[Data entries]

━━━━━━━━━━

-- pv_equiv track=rewrite | github.com/KAMALESH23ITR076/Presorting-Based-Reconciliation-of-Orders-and-Payments-in-Robotic-Warehousing-Systems | DAA.py | find_unmatched_orders_and_payments
-- ===== SOURCE A (Python) =====
-- def find_unmatched_orders_and_payments(orders, payments):
--     orders.sort()
--     payments.sort()
--
--     unpaid_orders = []
--     extra_payments = []
--
--     i = j = 0
--
--     while i < len(orders) and j < len(payments):
--         if orders[i] == payments[j]:
--             i += 1
--             j += 1
--         elif orders[i] < payments[j]:
--             unpaid_orders.append(orders[i])
--             i += 1
--         else:
--             extra_payments.append(payments[j])
--             j += 1
--
--     while i < len(orders):
--         unpaid_orders.append(orders[i])
--         i += 1
--
--     while j < len(payments):
--         extra_payments.append(payments[j])
--         j += 1
--
--     return unpaid_orders, extra_payments
-- ===== SOURCE B (Python) =====
-- def find_unmatched_orders_and_payments(orders, payments):
--     orders.sort()
--     payments.sort()
--     unpaid_orders = list(orders)
--     for p in payments:
--         if p in unpaid_orders:
--             unpaid_orders.remove(p)
--     extra_payments = list(payments)
--     for o in orders:
--         if o in extra_payments:
--             extra_payments.remove(o)
--     return unpaid_orders, extra_payments
-- ===== Notes on version B (the rewrite author's own statement) =====
-- stated objective: simpler
-- what changed: Replaces the index-based two-pointer merge scan with a multiset-difference formulation: copy one sorted list and remove one occurrence of each element of the other, in both directions.
import Mathlib
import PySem

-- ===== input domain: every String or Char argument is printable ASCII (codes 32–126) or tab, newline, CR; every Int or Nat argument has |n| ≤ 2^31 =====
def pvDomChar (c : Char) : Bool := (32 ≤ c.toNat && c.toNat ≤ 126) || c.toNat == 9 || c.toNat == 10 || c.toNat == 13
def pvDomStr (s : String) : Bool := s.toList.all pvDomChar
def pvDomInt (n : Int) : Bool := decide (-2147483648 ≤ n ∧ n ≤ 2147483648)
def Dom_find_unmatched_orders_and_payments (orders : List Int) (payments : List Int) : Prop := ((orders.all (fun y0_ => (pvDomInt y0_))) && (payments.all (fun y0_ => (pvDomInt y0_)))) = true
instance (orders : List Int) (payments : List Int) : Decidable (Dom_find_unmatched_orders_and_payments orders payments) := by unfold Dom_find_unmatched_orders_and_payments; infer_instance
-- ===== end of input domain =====

-- B replaces A's two-pointer merge by a remove-one-occurrence multiset difference in both
-- directions (objective: simpler). Both Pythons sort the argument lists in place identically;
-- the equivalence proved here is about the RETURN value.

-- ===== PORT A =====
-- A's two-pointer merge loop, as structural recursion on the two sorted lists
def pvMergeDiff : List Int → List Int → List Int × List Int
  | [], ps => ([], ps)
  | x :: xs, [] => (x :: xs, [])
  | x :: xs, y :: ys =>
    if x = y then pvMergeDiff xs ys
    else if x < y then
      let r := pvMergeDiff xs (y :: ys)
      (x :: r.1, r.2)
    else
      let r := pvMergeDiff (x :: xs) ys
      (r.1, y :: r.2)

def find_unmatched_orders_and_payments (orders : List Int) (payments : List Int) : List Int × List Int :=
  let os := PySem.List.sorted orders (fun x => x) false
  let ps := PySem.List.sorted payments (fun x => x) false
  pvMergeDiff os ps

-- ===== PORT B =====
-- one step of B's loop body: `if p in acc: acc.remove(p)`
def pvRemoveOnce (acc : List Int) (p : Int) : List Int :=
  if p ∈ acc then (PySem.List.remove? acc p).getD acc else acc

def find_unmatched_orders_and_payments_alt (orders : List Int) (payments : List Int) : List Int × List Int :=
  let os := PySem.List.sorted orders (fun x => x) false
  let ps := PySem.List.sorted payments (fun x => x) false
  (ps.foldl pvRemoveOnce os, os.foldl pvRemoveOnce ps)

-- ===== PRECONDITION & SPEC =====
def Spec_find_unmatched_orders_and_payments (orders : List Int) (payments : List Int) (out : List Int × List Int) : Prop := out = find_unmatched_orders_and_payments_alt orders payments
instance (orders : List Int) (payments : List Int) (out : List Int × List Int) : Decidable (Spec_find_unmatched_orders_and_payments orders payments out) := by unfold Spec_find_unmatched_orders_and_payments; infer_instance

-- ===== CLAIM (what is proved, stated in full; the proofs are below) =====
def Claim_equal_find_unmatched_orders_and_payments : Prop := ∀ (orders : List Int) (payments : List Int), Dom_find_unmatched_orders_and_payments orders payments → Spec_find_unmatched_orders_and_payments orders payments (find_unmatched_orders_and_payments orders payments)

-- ===== LEMMAS AND PROOFS =====

theorem pvRemoveOnce_eq_erase (acc : List Int) (p : Int) : pvRemoveOnce acc p = acc.erase p := by
  unfold pvRemoveOnce
  by_cases h : p ∈ acc
  · simp [h, PySem.List.remove?_eq_some_erase acc p h]
  · simp [h, List.erase_of_not_mem h]

theorem foldl_removeOnce_eq_foldl_erase (ys xs : List Int) :
    ys.foldl pvRemoveOnce xs = ys.foldl (fun a p => a.erase p) xs := by
  induction ys generalizing xs with
  | nil => rfl
  | cons y ys ih => simp [List.foldl, pvRemoveOnce_eq_erase, ih]

theorem count_foldl_erase (ys xs : List Int) (v : Int) :
    (ys.foldl (fun a p => a.erase p) xs).count v = xs.count v - ys.count v := by
  induction ys generalizing xs with
  | nil => simp
  | cons y ys ih =>
    simp only [List.foldl, ih, List.count_erase, List.count_cons]
    by_cases h : y = v <;> simp [h] <;> omega

theorem foldl_erase_sublist (ys xs : List Int) :
    (ys.foldl (fun a p => a.erase p) xs).Sublist xs := by
  induction ys generalizing xs with
  | nil => simp
  | cons y ys ih => exact (ih (xs.erase y)).trans List.erase_sublist

theorem not_mem_of_lt_head {x y : Int} {ys : List Int}
    (hs : (y :: ys).Pairwise (· ≤ ·)) (hlt : x < y) : x ∉ y :: ys := by
  intro hmem
  rcases List.mem_cons.mp hmem with h | h
  · omega
  · have := (List.pairwise_cons.mp hs).1 x h
    omega

theorem pvMergeDiff_count : ∀ (os ps : List Int),
    os.Pairwise (· ≤ ·) → ps.Pairwise (· ≤ ·) → ∀ (v : Int),
    (pvMergeDiff os ps).1.count v = os.count v - ps.count v ∧
    (pvMergeDiff os ps).2.count v = ps.count v - os.count v := by
  intro os ps
  induction os, ps using pvMergeDiff.induct with
  | case1 ps => intro _ _ v; simp [pvMergeDiff]
  | case2 x xs => intro _ _ v; simp [pvMergeDiff]
  | case3 xs y ys ih =>
    intro hos hps v
    obtain ⟨ih1, ih2⟩ := ih (List.pairwise_cons.mp hos).2 (List.pairwise_cons.mp hps).2 v
    simp only [pvMergeDiff, if_pos rfl]
    rcases eq_or_ne y v with h | h <;> simp [List.count_cons, h] <;> omega
  | case4 x xs y ys hne hlt ih =>
    intro hos hps v
    obtain ⟨ih1, ih2⟩ := ih (List.pairwise_cons.mp hos).2 hps v
    have hx0 : List.count x (y :: ys) = 0 :=
      List.count_eq_zero.mpr (not_mem_of_lt_head hps hlt)
    simp only [pvMergeDiff, if_neg hne, if_pos hlt]
    rcases eq_or_ne x v with h | h <;> rcases eq_or_ne y v with h2 | h2
    · exact absurd (h.trans h2.symm) hne
    all_goals
      simp [List.count_cons, h, h2, Ne.symm hne] at ih1 ih2 hx0 ⊢ <;> omega
  | case5 x xs y ys hne hnlt ih =>
    intro hos hps v
    have hlt : y < x := by
      rcases lt_trichotomy x y with h | h | h
      · exact absurd h hnlt
      · exact absurd h hne
      · exact h
    obtain ⟨ih1, ih2⟩ := ih hos (List.pairwise_cons.mp hps).2 v
    have hy0 : List.count y (x :: xs) = 0 :=
      List.count_eq_zero.mpr (not_mem_of_lt_head hos hlt)
    simp only [pvMergeDiff, if_neg hne, if_neg hnlt]
    rcases eq_or_ne x v with h | h <;> rcases eq_or_ne y v with h2 | h2
    · exact absurd (h.trans h2.symm) hne
    all_goals
      simp [List.count_cons, h, h2, hne] at ih1 ih2 hy0 ⊢ <;> omega

theorem pvMergeDiff_sublist : ∀ (os ps : List Int),
    (pvMergeDiff os ps).1.Sublist os ∧ (pvMergeDiff os ps).2.Sublist ps := by
  intro os ps
  induction os, ps using pvMergeDiff.induct with
  | case1 ps => simp [pvMergeDiff]
  | case2 x xs => simp [pvMergeDiff]
  | case3 xs y ys ih =>
    simp only [pvMergeDiff, if_pos rfl]
    exact ⟨ih.1.cons y, ih.2.cons y⟩
  | case4 x xs y ys hne hlt ih =>
    simp only [pvMergeDiff, if_neg hne, if_pos hlt]
    exact ⟨ih.1.cons₂ x, ih.2⟩
  | case5 x xs y ys hne hnlt ih =>
    simp only [pvMergeDiff, if_neg hne, if_neg hnlt]
    exact ⟨ih.1, ih.2.cons₂ y⟩

-- two ≤-sorted lists with identical counts are equal
theorem eq_of_counts_of_sorted (l₁ l₂ : List Int)
    (hc : ∀ v, l₁.count v = l₂.count v)
    (h₁ : l₁.Pairwise (· ≤ ·)) (h₂ : l₂.Pairwise (· ≤ ·)) : l₁ = l₂ := by
  have hp : l₁.Perm l₂ := List.perm_iff_count.mpr hc
  calc l₁ = PySem.List.sorted l₁ (fun x => x) :=
        (PySem.List.sorted_eq_self_of_pairwise l₁ _ h₁).symm
    _ = PySem.List.sorted l₂ (fun x => x) :=
        (PySem.List.sorted_id_eq_sorted_id_iff_perm l₁ l₂).mpr hp
    _ = l₂ := PySem.List.sorted_eq_self_of_pairwise l₂ _ h₂

theorem merge_eq_fold (os ps : List Int)
    (hos : os.Pairwise (· ≤ ·)) (hps : ps.Pairwise (· ≤ ·)) :
    pvMergeDiff os ps = (ps.foldl pvRemoveOnce os, os.foldl pvRemoveOnce ps) := by
  have hsub := pvMergeDiff_sublist os ps
  refine Prod.ext ?_ ?_
  · show (pvMergeDiff os ps).1 = ps.foldl pvRemoveOnce os
    rw [foldl_removeOnce_eq_foldl_erase]
    exact eq_of_counts_of_sorted _ _
      (fun v => by rw [(pvMergeDiff_count os ps hos hps v).1, count_foldl_erase])
      (List.Pairwise.sublist hsub.1 hos)
      (List.Pairwise.sublist (foldl_erase_sublist ps os) hos)
  · show (pvMergeDiff os ps).2 = os.foldl pvRemoveOnce ps
    rw [foldl_removeOnce_eq_foldl_erase]
    exact eq_of_counts_of_sorted _ _
      (fun v => by rw [(pvMergeDiff_count os ps hos hps v).2, count_foldl_erase])
      (List.Pairwise.sublist hsub.2 hps)
      (List.Pairwise.sublist (foldl_erase_sublist os ps) hps)

-- ===== VERDICT (by name: the statement is the Claim_ definition above) =====
theorem find_unmatched_orders_and_payments_spec : Claim_equal_find_unmatched_orders_and_payments := by
  intro orders payments _
  unfold Spec_find_unmatched_orders_and_payments
  show pvMergeDiff (PySem.List.sorted orders (fun x => x) false)
      (PySem.List.sorted payments (fun x => x) false) = _
  rw [merge_eq_fold _ _ (PySem.List.sorted_pairwise orders (fun x => x))
      (PySem.List.sorted_pairwise payments (fun x => x))]
  rfl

━━━━━━━━━━

• _The task_
Look through the entries above and quote exactly the lines from the line with "PySem.List.sorted_eq_self_of_pairwise l₂ _ h₂" to the line with "refine Prod.ext ?_ ?_", counting both of those lines.

• _Result for this task_
    _ = l₂ := PySem.List.sorted_eq_self_of_pairwise l₂ _ h₂

theorem merge_eq_fold (os ps : List Int)
    (hos : os.Pairwise (· ≤ ·)) (hps : ps.Pairwise (· ≤ ·)) :
    pvMergeDiff os ps = (ps.foldl pvRemoveOnce os, os.foldl pvRemoveOnce ps) := by
  have hsub := pvMergeDiff_sublist os ps
  refine Prod.ext ?_ ?_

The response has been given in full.